• **What this task involves**
The required output is the lines below from the line containing "-- Pre_ excludes" to the line containing "def pvWitness_extraire_chaines : List", inclusive, retyped exactly. No other lines belong in it.

• **Source data**
************

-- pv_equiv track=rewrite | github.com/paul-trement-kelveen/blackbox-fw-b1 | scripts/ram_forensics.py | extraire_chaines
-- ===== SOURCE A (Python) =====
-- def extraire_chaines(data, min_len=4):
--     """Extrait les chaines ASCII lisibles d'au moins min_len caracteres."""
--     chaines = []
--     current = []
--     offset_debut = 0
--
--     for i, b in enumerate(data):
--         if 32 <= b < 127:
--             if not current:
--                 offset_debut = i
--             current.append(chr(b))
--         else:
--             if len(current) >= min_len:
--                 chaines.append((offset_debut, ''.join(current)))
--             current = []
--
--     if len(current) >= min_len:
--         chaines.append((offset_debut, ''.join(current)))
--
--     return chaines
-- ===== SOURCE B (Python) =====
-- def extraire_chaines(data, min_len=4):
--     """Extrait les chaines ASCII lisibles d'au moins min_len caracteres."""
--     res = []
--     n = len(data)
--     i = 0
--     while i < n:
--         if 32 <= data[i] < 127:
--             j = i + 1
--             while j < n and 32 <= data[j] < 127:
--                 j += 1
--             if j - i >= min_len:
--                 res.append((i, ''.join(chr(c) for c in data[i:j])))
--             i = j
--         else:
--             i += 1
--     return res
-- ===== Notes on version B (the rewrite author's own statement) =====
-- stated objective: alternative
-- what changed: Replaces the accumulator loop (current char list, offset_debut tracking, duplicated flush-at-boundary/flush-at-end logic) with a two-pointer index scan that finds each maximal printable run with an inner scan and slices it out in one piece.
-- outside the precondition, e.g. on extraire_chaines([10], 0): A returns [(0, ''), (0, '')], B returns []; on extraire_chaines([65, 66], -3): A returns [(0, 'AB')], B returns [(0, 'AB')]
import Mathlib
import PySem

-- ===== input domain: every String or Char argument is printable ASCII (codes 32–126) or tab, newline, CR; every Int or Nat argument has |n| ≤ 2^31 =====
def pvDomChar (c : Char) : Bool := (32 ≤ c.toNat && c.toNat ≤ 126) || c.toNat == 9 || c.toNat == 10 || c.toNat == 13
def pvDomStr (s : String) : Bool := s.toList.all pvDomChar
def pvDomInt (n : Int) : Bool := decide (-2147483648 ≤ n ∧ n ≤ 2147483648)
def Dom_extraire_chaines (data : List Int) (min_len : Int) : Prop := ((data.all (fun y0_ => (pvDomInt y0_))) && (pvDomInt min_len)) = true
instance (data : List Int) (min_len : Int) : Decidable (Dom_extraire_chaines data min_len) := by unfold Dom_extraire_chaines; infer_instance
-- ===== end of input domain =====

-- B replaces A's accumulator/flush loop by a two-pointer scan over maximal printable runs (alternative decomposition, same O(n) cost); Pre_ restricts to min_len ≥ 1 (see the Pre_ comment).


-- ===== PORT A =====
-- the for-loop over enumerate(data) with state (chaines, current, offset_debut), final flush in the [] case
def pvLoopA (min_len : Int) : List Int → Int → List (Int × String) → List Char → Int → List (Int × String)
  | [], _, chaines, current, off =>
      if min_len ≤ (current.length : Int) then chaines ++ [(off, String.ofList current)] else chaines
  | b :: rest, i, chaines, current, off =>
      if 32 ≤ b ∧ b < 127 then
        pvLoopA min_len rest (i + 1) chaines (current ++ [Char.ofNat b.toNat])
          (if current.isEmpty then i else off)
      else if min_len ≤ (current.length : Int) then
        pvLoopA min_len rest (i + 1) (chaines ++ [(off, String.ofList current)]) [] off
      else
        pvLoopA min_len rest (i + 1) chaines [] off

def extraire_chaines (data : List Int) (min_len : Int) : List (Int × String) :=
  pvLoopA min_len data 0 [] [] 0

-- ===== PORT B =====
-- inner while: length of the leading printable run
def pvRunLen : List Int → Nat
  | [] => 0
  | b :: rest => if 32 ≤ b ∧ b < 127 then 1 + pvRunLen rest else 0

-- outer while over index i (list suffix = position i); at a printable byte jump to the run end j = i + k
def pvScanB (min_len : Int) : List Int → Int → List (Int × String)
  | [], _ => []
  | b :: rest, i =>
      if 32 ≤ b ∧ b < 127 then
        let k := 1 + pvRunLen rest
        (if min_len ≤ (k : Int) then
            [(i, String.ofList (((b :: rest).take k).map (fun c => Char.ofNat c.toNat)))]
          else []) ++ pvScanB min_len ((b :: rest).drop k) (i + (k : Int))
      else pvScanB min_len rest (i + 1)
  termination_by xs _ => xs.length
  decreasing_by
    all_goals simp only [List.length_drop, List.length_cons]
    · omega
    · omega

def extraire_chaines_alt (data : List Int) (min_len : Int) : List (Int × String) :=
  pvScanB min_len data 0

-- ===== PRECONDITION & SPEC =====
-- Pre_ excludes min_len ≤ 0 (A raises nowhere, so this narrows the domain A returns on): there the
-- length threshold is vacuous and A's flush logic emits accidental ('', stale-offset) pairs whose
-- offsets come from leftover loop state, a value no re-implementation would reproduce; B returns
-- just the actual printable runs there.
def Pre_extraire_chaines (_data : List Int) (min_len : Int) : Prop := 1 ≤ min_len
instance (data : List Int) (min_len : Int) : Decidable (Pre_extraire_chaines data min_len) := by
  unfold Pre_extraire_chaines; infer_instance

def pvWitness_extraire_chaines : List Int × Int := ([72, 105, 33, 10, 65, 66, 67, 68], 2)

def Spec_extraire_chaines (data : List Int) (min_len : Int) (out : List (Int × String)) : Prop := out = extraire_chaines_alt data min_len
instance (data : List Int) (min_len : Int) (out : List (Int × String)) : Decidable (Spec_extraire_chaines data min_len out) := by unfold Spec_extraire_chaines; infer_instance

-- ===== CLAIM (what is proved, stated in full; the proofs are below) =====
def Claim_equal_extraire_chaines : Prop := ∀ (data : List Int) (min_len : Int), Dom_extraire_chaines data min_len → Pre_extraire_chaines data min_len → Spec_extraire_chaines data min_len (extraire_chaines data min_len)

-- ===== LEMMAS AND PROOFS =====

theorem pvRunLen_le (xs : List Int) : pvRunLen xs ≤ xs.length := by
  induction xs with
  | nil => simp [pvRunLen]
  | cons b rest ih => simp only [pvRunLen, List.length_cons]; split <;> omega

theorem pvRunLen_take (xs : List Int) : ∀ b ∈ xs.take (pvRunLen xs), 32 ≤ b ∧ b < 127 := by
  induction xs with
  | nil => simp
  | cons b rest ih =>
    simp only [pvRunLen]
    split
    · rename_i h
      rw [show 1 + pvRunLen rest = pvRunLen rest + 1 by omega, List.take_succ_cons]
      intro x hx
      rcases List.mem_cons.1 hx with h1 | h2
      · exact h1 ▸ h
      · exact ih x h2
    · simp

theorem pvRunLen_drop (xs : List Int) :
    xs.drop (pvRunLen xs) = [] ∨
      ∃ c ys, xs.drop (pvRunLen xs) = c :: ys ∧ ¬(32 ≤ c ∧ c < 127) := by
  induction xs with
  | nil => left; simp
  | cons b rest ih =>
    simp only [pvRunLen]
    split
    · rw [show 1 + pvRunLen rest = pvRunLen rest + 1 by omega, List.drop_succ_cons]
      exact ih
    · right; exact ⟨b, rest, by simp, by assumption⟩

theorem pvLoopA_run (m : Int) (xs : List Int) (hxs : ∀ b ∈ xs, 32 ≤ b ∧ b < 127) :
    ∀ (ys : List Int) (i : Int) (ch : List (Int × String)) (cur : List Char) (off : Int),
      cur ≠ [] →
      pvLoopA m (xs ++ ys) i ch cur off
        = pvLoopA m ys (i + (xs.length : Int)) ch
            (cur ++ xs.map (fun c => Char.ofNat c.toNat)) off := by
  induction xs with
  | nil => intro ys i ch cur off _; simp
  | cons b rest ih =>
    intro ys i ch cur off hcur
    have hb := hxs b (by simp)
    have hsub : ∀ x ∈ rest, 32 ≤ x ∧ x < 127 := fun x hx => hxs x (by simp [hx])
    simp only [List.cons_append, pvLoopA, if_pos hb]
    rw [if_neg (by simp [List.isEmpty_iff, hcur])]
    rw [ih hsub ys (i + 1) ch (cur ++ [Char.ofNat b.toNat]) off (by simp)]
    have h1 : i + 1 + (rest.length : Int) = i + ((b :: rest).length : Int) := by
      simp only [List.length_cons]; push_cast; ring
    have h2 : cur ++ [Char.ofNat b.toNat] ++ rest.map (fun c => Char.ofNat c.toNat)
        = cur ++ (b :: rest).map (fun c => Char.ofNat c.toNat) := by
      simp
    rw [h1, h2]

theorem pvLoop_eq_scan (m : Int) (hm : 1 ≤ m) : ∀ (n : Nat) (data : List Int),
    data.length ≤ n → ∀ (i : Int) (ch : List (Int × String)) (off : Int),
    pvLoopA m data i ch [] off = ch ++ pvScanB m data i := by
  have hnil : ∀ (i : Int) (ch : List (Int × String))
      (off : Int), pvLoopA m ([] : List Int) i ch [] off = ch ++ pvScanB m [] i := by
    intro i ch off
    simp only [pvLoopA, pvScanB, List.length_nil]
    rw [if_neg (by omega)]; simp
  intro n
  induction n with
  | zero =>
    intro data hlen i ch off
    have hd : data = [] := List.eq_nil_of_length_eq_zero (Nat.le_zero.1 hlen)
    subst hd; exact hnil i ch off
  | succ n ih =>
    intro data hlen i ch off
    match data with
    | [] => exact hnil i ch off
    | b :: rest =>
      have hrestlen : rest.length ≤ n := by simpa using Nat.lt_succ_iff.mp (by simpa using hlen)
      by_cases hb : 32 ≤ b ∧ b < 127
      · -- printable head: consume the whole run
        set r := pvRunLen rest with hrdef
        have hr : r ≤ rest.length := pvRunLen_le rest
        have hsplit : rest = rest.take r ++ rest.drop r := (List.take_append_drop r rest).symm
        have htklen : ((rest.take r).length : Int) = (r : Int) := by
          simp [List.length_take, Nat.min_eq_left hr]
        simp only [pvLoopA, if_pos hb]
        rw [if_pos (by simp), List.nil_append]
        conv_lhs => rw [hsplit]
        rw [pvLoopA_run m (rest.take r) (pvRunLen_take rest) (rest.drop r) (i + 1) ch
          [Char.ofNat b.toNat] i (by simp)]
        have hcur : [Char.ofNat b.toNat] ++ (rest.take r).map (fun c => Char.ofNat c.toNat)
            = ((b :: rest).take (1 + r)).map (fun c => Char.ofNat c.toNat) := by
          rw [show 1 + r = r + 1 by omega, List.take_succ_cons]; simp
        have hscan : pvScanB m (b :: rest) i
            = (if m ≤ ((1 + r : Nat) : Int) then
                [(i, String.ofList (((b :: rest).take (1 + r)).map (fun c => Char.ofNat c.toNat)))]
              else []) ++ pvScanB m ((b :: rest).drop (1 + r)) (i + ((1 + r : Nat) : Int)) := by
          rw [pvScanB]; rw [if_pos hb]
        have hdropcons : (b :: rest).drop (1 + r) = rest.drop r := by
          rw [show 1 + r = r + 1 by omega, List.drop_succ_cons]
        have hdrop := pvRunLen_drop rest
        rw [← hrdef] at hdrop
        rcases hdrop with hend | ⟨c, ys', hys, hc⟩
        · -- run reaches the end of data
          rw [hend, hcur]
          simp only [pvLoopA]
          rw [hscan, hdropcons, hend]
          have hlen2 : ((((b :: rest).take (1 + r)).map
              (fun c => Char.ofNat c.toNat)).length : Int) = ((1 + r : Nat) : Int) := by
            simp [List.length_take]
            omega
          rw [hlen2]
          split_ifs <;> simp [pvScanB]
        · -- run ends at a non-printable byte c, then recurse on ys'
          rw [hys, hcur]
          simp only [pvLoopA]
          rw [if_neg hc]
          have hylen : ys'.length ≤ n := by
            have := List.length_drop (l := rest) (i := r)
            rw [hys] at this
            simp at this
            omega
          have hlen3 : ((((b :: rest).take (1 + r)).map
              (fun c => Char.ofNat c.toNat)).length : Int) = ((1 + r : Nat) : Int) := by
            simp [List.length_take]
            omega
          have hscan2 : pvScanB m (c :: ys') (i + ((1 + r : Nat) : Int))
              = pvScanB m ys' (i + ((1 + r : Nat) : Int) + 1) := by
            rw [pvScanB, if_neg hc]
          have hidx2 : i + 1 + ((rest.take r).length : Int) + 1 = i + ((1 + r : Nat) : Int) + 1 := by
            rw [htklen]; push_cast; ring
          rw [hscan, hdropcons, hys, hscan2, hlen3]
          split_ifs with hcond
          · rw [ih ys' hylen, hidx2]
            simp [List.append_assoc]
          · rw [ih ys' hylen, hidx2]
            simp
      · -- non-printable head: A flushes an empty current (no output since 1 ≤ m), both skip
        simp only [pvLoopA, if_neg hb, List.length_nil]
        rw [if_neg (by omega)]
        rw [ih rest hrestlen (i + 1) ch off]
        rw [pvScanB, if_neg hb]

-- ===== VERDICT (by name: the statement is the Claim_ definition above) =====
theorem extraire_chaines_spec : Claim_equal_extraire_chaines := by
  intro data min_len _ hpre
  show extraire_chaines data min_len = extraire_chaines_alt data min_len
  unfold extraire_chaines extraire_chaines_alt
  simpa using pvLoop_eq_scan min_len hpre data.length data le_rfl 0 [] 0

************

• **Expected output**
-- Pre_ excludes min_len ≤ 0 (A raises nowhere, so this narrows the domain A returns on): there the
-- length threshold is vacuous and A's flush logic emits accidental ('', stale-offset) pairs whose
-- offsets come from leftover loop state, a value no re-implementation would reproduce; B returns
-- just the actual printable runs there.
def Pre_extraire_chaines (_data : List Int) (min_len : Int) : Prop := 1 ≤ min_len
instance (data : List Int) (min_len : Int) : Decidable (Pre_extraire_chaines data min_len) := by
  unfold Pre_extraire_chaines; infer_instance

def pvWitness_extraire_chaines : List Int × Int := ([72, 105, 33, 10, 65, 66, 67, 68], 2)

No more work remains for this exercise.